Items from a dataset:
★ ★ ★ ★ ★

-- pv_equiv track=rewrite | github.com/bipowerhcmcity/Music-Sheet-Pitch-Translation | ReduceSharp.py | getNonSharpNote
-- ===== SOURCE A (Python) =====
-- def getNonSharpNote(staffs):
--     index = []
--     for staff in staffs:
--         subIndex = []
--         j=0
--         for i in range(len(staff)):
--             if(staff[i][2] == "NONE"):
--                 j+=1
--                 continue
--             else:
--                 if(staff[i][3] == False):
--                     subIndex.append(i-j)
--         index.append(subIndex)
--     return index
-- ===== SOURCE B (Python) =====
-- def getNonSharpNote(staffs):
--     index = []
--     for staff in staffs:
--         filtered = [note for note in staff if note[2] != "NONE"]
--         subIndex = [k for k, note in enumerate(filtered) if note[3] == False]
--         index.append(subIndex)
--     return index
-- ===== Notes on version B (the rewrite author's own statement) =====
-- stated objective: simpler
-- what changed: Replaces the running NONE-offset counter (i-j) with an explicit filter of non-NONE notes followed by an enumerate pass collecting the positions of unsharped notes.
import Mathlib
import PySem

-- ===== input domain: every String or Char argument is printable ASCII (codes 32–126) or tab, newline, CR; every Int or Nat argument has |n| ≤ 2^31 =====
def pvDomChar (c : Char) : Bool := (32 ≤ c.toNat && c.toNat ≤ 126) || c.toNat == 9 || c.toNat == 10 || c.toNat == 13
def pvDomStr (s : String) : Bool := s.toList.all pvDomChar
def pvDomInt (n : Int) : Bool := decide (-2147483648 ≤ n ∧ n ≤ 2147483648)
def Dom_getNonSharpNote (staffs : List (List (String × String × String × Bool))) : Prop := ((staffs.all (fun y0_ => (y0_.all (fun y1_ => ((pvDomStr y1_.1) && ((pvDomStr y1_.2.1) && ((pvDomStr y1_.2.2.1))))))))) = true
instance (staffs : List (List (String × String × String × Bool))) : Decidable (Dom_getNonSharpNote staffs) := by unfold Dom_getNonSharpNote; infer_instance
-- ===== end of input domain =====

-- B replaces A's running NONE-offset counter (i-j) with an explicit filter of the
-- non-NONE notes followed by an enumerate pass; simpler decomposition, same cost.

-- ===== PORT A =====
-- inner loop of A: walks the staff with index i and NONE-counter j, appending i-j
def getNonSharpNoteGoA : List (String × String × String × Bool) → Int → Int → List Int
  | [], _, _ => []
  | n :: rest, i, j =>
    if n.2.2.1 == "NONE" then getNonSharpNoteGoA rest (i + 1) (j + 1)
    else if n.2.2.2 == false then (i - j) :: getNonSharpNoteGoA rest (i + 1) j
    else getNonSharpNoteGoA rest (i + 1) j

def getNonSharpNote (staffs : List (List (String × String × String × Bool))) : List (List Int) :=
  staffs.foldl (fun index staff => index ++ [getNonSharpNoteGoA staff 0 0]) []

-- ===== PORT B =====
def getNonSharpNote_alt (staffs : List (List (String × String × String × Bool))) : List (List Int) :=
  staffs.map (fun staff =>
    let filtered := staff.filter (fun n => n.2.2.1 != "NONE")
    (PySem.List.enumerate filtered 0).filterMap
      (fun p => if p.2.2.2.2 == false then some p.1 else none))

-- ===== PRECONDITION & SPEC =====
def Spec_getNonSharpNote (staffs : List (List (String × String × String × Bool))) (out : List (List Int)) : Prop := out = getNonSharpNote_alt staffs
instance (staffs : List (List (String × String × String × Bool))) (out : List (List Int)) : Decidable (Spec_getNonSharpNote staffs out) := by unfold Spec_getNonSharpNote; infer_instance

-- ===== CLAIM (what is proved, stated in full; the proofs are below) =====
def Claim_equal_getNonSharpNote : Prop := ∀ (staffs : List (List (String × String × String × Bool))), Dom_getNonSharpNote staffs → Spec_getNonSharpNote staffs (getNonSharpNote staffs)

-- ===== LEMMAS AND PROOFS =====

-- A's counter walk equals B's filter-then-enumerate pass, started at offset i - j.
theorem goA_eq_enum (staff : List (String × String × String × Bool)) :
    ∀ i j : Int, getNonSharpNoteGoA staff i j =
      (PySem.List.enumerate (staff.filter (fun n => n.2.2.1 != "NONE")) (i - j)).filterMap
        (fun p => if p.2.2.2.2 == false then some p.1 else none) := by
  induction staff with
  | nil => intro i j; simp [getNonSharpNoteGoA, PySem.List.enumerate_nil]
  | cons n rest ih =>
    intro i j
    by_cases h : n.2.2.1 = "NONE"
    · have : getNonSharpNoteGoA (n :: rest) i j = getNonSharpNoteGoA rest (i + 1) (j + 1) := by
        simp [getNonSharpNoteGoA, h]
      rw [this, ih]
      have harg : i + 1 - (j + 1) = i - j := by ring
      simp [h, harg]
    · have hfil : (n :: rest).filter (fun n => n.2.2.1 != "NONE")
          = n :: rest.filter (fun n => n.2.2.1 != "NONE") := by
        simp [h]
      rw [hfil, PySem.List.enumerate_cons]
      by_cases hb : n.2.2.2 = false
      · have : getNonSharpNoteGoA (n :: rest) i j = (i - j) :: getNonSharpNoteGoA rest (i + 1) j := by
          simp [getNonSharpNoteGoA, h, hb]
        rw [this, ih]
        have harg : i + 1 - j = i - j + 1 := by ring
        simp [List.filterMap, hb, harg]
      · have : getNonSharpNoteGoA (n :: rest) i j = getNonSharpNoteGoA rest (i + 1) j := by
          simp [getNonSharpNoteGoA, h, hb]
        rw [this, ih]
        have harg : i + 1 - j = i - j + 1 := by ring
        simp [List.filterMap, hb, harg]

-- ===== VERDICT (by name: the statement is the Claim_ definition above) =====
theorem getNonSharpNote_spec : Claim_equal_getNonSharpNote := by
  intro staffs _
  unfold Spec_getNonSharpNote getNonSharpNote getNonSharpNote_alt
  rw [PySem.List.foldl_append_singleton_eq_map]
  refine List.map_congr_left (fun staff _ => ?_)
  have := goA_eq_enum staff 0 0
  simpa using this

★ ★ ★ ★ ★

Try it:
Of the entries listed above, reproduce only the lines starting at the line containing "p.1 else none))" and ending at the line containing "by_cases hb : n.2.2.2 = false". Include both, exactly as they stand.

Answer to this exercise:
      (fun p => if p.2.2.2.2 == false then some p.1 else none))

-- ===== PRECONDITION & SPEC =====
def Spec_getNonSharpNote (staffs : List (List (String × String × String × Bool))) (out : List (List Int)) : Prop := out = getNonSharpNote_alt staffs
instance (staffs : List (List (String × String × String × Bool))) (out : List (List Int)) : Decidable (Spec_getNonSharpNote staffs out) := by unfold Spec_getNonSharpNote; infer_instance

-- ===== CLAIM (what is proved, stated in full; the proofs are below) =====
def Claim_equal_getNonSharpNote : Prop := ∀ (staffs : List (List (String × String × String × Bool))), Dom_getNonSharpNote staffs → Spec_getNonSharpNote staffs (getNonSharpNote staffs)

-- ===== LEMMAS AND PROOFS =====

-- A's counter walk equals B's filter-then-enumerate pass, started at offset i - j.
theorem goA_eq_enum (staff : List (String × String × String × Bool)) :
    ∀ i j : Int, getNonSharpNoteGoA staff i j =
      (PySem.List.enumerate (staff.filter (fun n => n.2.2.1 != "NONE")) (i - j)).filterMap
        (fun p => if p.2.2.2.2 == false then some p.1 else none) := by
  induction staff with
  | nil => intro i j; simp [getNonSharpNoteGoA, PySem.List.enumerate_nil]
  | cons n rest ih =>
    intro i j
    by_cases h : n.2.2.1 = "NONE"
    · have : getNonSharpNoteGoA (n :: rest) i j = getNonSharpNoteGoA rest (i + 1) (j + 1) := by
        simp [getNonSharpNoteGoA, h]
      rw [this, ih]
      have harg : i + 1 - (j + 1) = i - j := by ring
      simp [h, harg]
    · have hfil : (n :: rest).filter (fun n => n.2.2.1 != "NONE")
          = n :: rest.filter (fun n => n.2.2.1 != "NONE") := by
        simp [h]
      rw [hfil, PySem.List.enumerate_cons]
      by_cases hb : n.2.2.2 = false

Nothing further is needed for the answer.